Whilst the canoes of the Commission were descending the Pachitea, they were attacked by the Cashibos, who assembled on the banks of the river, and, waiting until the leading canoes had passed, let fly flights of arrows at the canoe which brought up the rear. The Cashibos were dispersed by a few rounds from the Remington rifles of the Commission, and the explorers met with no further forcible opposition on the way to the steamers awaiting them at the mouth of the Pachitea, where they arrived after a canoe voyage of forty-one days, during which many difficulties and some dangers were encountered and overcome. Not a single person under Tucker's command was killed, or died from sickness, during this expedition, and, singular to relate, after all the hardships and exposure endured the explorers were in much better health when they returned to their steamers than when they left them at the beginning of the expedition.
On the 15th of July, 1873, the steamers Tambo and Mayro, comprising the exploring squadron, reached Iquitos after an absence of three months and ten days. From the 15th of July to the 18th of September the Hydrographical Commission was on shore at Iquitos, employed making charts of the surveys of the late expedition, whilst the steamers were being refitted for further service.

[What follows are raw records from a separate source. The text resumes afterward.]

-- pv_equiv track=rewrite | github.com/ZHICHENGH/COMP30024 | makeaction.py | getBoomResult
-- ===== SOURCE A (Python) =====
-- def CoorIsValid(coor):
--     if (coor[0]>=0 and coor[0]<=7):
--         if (coor[1]>=0 and coor[1]<=7):
--             return True
--     return False
--
-- def getboomArea(coor):
--     x=coor[0]
--     y=coor[1]
--     result=[]
--     ls=[(x-1,y-1),(x-1,y),(x-1,y+1),(x,y-1),(x,y+1),(x+1,y-1),(x+1,y),(x+1,y+1)]
--     for i in ls:
--         if(CoorIsValid(i)):
--             result.append(i)
--     return result
--
-- def getBoomResult(boomArea,aimtokens):
--     boomtoken=[i for i in aimtokens if i in boomArea]
--     if(len(boomtoken)!=0):
--         tmptokens=[i for i in aimtokens if i not in boomArea]
--         for i in boomtoken:
--             boomtoken=boomtoken+getBoomResult(getboomArea(i),tmptokens)
--         return boomtoken
--     else:
--         return []
-- ===== SOURCE B (Python) =====
-- def CoorIsValid(coor):
--     if (coor[0]>=0 and coor[0]<=7):
--         if (coor[1]>=0 and coor[1]<=7):
--             return True
--     return False
--
-- def getboomArea(coor):
--     x=coor[0]
--     y=coor[1]
--     result=[]
--     ls=[(x-1,y-1),(x-1,y),(x-1,y+1),(x,y-1),(x,y+1),(x+1,y-1),(x+1,y),(x+1,y+1)]
--     for i in ls:
--         if(CoorIsValid(i)):
--             result.append(i)
--     return result
--
-- def getBoomResult(boomArea, aimtokens):
--     result = []
--     stack = [(boomArea, aimtokens)]
--     while stack:
--         area, toks = stack.pop()
--         boomtoken = [i for i in toks if i in area]
--         if not boomtoken:
--             continue
--         tmptokens = [i for i in toks if i not in area]
--         result += boomtoken
--         for i in reversed(boomtoken):
--             stack.append((getboomArea(i), tmptokens))
--     return result
-- ===== Notes on version B (the rewrite author's own statement) =====
-- stated objective: alternative
-- what changed: A's tree recursion (each boomed token recursively re-booms the remaining tokens, concatenating results in preorder) is replaced by an explicit worklist/stack loop with a result accumulator that pops (area, tokens) pairs and pushes child areas in order, producing the same preorder concatenation iteratively.
import Mathlib
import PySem

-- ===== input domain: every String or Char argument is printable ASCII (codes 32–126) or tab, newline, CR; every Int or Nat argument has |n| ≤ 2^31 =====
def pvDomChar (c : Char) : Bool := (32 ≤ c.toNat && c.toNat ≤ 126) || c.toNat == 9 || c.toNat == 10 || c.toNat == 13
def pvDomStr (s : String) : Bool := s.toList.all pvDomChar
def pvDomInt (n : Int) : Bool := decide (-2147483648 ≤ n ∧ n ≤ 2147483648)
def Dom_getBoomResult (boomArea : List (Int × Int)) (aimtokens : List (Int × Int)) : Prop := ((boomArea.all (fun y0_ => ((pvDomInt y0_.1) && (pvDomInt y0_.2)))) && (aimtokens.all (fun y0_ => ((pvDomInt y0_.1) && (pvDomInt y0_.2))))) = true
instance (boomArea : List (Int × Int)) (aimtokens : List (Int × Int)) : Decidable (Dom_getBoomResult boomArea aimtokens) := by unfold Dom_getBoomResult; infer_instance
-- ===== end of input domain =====

-- B replaces A's tree recursion by an explicit worklist (stack) loop with an accumulator,
-- reproducing A's exact preorder concatenation; objective: alternative (no speed claim).

-- ===== PORT A =====
def CoorIsValid (coor : Int × Int) : Bool :=
  if coor.1 ≥ 0 ∧ coor.1 ≤ 7 then
    if coor.2 ≥ 0 ∧ coor.2 ≤ 7 then true else false
  else false

def getboomArea (coor : Int × Int) : List (Int × Int) :=
  let x := coor.1
  let y := coor.2
  let ls := [(x-1,y-1),(x-1,y),(x-1,y+1),(x,y-1),(x,y+1),(x+1,y-1),(x+1,y),(x+1,y+1)]
  ls.foldl (fun result i => if CoorIsValid i then result ++ [i] else result) []

-- bridge lemmas for the attach-form goals WF recursion produces (cited by decreasing_by)
theorem pv_unattach_filter_mem (area l : List (Int × Int)) :
    (List.filter (fun x => area.contains x.val) l.attach).unattach
      = l.filter (fun i => area.contains i) := by
  rw [List.unattach_filter (g := fun i => area.contains i) (hf := fun _ _ => rfl), List.unattach_attach]

theorem pv_unattach_filter_not_mem (area l : List (Int × Int)) :
    (List.filter (fun x => !area.contains x.val) l.attach).unattach
      = l.filter (fun i => !area.contains i) := by
  rw [List.unattach_filter (g := fun i => !area.contains i) (hf := fun _ _ => rfl), List.unattach_attach]

-- termination helper for port A (cited by decreasing_by)
theorem pv_filter_not_lt (boomArea aimtokens : List (Int × Int))
    (h : (aimtokens.filter (fun i => boomArea.contains i)).length ≠ 0) :
    (aimtokens.filter (fun i => !boomArea.contains i)).length < aimtokens.length := by
  have hpart : aimtokens.length = (aimtokens.filter (fun i => boomArea.contains i)).length
      + (aimtokens.filter (fun i => !boomArea.contains i)).length :=
    List.length_eq_length_filter_add _
  omega

def getBoomResult (boomArea : List (Int × Int)) (aimtokens : List (Int × Int)) : List (Int × Int) :=
  let boomtoken := aimtokens.filter (fun i => boomArea.contains i)
  if h : boomtoken.length ≠ 0 then
    let tmptokens := aimtokens.filter (fun i => !boomArea.contains i)
    boomtoken.foldl (fun acc i => acc ++ getBoomResult (getboomArea i) tmptokens) boomtoken
  else []
termination_by aimtokens.length
decreasing_by
  simp only [boomtoken] at h
  simp only [pv_unattach_filter_mem, pv_unattach_filter_not_mem] at h ⊢
  exact pv_filter_not_lt boomArea aimtokens h

-- ===== PORT B =====
-- measure for the worklist loop (cited by decreasing_by)
def pvStackMeasure (stack : List (List (Int × Int) × List (Int × Int))) : Nat :=
  (stack.map (fun e => (e.2.length + 1).factorial)).sum

theorem pv_measure_skip (area toks : List (Int × Int))
    (rest : List (List (Int × Int) × List (Int × Int))) :
    pvStackMeasure rest < pvStackMeasure ((area, toks) :: rest) := by
  simp only [pvStackMeasure, List.map_cons, List.sum_cons]
  have := Nat.factorial_pos (toks.length + 1)
  omega

theorem pv_measure_push (area toks : List (Int × Int))
    (rest : List (List (Int × Int) × List (Int × Int)))
    (h : ¬ (toks.filter (fun i => area.contains i)).isEmpty = true) :
    pvStackMeasure (((toks.filter (fun i => area.contains i)).map
        (fun i => (getboomArea i, toks.filter (fun i => !area.contains i)))) ++ rest)
      < pvStackMeasure ((area, toks) :: rest) := by
  set bt := toks.filter (fun i => area.contains i) with hbt
  set tmp := toks.filter (fun i => !area.contains i) with htmp
  have hsplit : toks.length = bt.length + tmp.length := by
    rw [hbt, htmp]; exact List.length_eq_length_filter_add _
  have hb : 1 ≤ bt.length := by
    rcases Nat.eq_zero_or_pos bt.length with h0 | h0
    · exact absurd (List.isEmpty_iff.mpr (List.length_eq_zero_iff.mp h0)) h
    · exact h0
  have key : bt.length * (tmp.length + 1).factorial < (toks.length + 1).factorial := by
    have h2 : (tmp.length + 1).factorial ≤ toks.length.factorial :=
      Nat.factorial_le (by omega)
    calc bt.length * (tmp.length + 1).factorial
        ≤ toks.length * toks.length.factorial := Nat.mul_le_mul (by omega) h2
      _ < (toks.length + 1) * toks.length.factorial :=
          Nat.mul_lt_mul_of_lt_of_le (Nat.lt_succ_self _) (Nat.le_refl _) (Nat.factorial_pos _)
      _ = (toks.length + 1).factorial := (Nat.factorial_succ _).symm
  simp only [pvStackMeasure, List.map_append, List.sum_append, List.map_map, List.map_cons,
    List.sum_cons, Function.comp_def]
  have hconst : (bt.map (fun _ => (tmp.length + 1).factorial)).sum
      = bt.length * (tmp.length + 1).factorial := by
    rw [List.map_const', List.sum_replicate, smul_eq_mul]
  rw [hconst]
  omega

def altLoop (result : List (Int × Int)) (stack : List (List (Int × Int) × List (Int × Int))) :
    List (Int × Int) :=
  match stack with
  | [] => result
  | (area, toks) :: rest =>
    let boomtoken := toks.filter (fun i => area.contains i)
    if h : boomtoken.isEmpty then altLoop result rest
    else
      let tmptokens := toks.filter (fun i => !area.contains i)
      altLoop (result ++ boomtoken)
        ((boomtoken.map (fun i => (getboomArea i, tmptokens))) ++ rest)
termination_by pvStackMeasure stack
decreasing_by
  · exact pv_measure_skip area toks rest
  · simp only [boomtoken] at h
    simp only [pv_unattach_filter_mem, pv_unattach_filter_not_mem] at h ⊢
    exact pv_measure_push area toks rest h

def getBoomResult_alt (boomArea : List (Int × Int)) (aimtokens : List (Int × Int)) :
    List (Int × Int) :=
  altLoop [] [(boomArea, aimtokens)]

-- ===== PRECONDITION & SPEC =====
def Spec_getBoomResult (boomArea : List (Int × Int)) (aimtokens : List (Int × Int)) (out : List (Int × Int)) : Prop := out = getBoomResult_alt boomArea aimtokens
instance (boomArea : List (Int × Int)) (aimtokens : List (Int × Int)) (out : List (Int × Int)) : Decidable (Spec_getBoomResult boomArea aimtokens out) := by unfold Spec_getBoomResult; infer_instance

-- ===== CLAIM (what is proved, stated in full; the proofs are below) =====
def Claim_equal_getBoomResult : Prop := ∀ (boomArea : List (Int × Int)) (aimtokens : List (Int × Int)), Dom_getBoomResult boomArea aimtokens → Spec_getBoomResult boomArea aimtokens (getBoomResult boomArea aimtokens)

-- ===== LEMMAS AND PROOFS =====
theorem getBoomResult_of_empty (area toks : List (Int × Int))
    (h : (toks.filter (fun i => area.contains i)).isEmpty = true) :
    getBoomResult area toks = [] := by
  have h0 : ¬ (toks.filter (fun i => area.contains i)).length ≠ 0 := by
    rw [List.isEmpty_iff.mp h]; simp
  rw [getBoomResult.eq_def]
  exact dif_neg h0

theorem getBoomResult_of_pos (area toks : List (Int × Int))
    (h : ¬ (toks.filter (fun i => area.contains i)).isEmpty = true) :
    getBoomResult area toks = (toks.filter (fun i => area.contains i))
      ++ ((toks.filter (fun i => area.contains i)).map
          (fun i => getBoomResult (getboomArea i) (toks.filter (fun i => !area.contains i)))).flatten := by
  have h0 : (toks.filter (fun i => area.contains i)).length ≠ 0 := by
    intro h0; exact h (List.isEmpty_iff.mpr (List.length_eq_zero_iff.mp h0))
  rw [getBoomResult.eq_def]
  simp only [dif_pos h0]
  rw [PySem.List.foldl_append_eq_flatMap]
  simp [List.flatMap_def]

theorem altLoop_eq (result : List (Int × Int))
    (stack : List (List (Int × Int) × List (Int × Int))) :
    altLoop result stack
      = result ++ (stack.map (fun e => getBoomResult e.1 e.2)).flatten := by
  fun_induction altLoop result stack with
  | case1 result => simp
  | case2 result area toks rest boomtoken h ih =>
    simp only [boomtoken] at h
    simp only [pv_unattach_filter_mem] at h
    simp only [h, dite_true]
    simp [getBoomResult_of_empty area toks h, ih]
  | case3 result area toks rest boomtoken h tmptokens ih =>
    simp only [boomtoken] at h
    simp only [pv_unattach_filter_mem] at h
    simp only [boomtoken, tmptokens] at ih
    simp only [pv_unattach_filter_mem, pv_unattach_filter_not_mem] at ih
    simp only [h, Bool.false_eq_true, dite_false]
    rw [ih]
    simp only [List.map_cons, List.flatten_cons]
    rw [getBoomResult_of_pos area toks h]
    simp [List.map_append, List.flatten_append, List.map_map, Function.comp_def,
      List.append_assoc]

-- ===== VERDICT (by name: the statement is the Claim_ definition above) =====
theorem getBoomResult_spec : Claim_equal_getBoomResult := by
  intro boomArea aimtokens _
  unfold Spec_getBoomResult getBoomResult_alt
  rw [altLoop_eq]
  simp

On the 18th of September the Commission again embarked and proceeded to the mouth of the Yavari river, which forms the boundary between Peru and Brazil. The greatest pains were taken to properly establish this point. On a small island in the middle of the river, and very near its confluence with the Amazon, many astronomical observations were taken, resulting in giving the latitude 4° 18' 45" south, longitude 69° 53' 10" west of Greenwich, the distance from the Atlantic coast by the courses of the Amazon being one thousand eight hundred and eleven miles. From the Brazilian frontier the main stream of the Amazon was surveyed and its tributaries examined by the Commission up to Borja, where the river rushes from a narrow gorge of the mountains and leaps into the lowlands. Borja is in latitude 4° 31' 37" south, longitude 77° 29' 43" west of Greenwich. From the Atlantic coast to Borja, a distance of two thousand six hundred and sixty miles, the Amazon is navigable, without serious obstruction or difficulty, for either river or sea-going steamers of several hundred tons burthen.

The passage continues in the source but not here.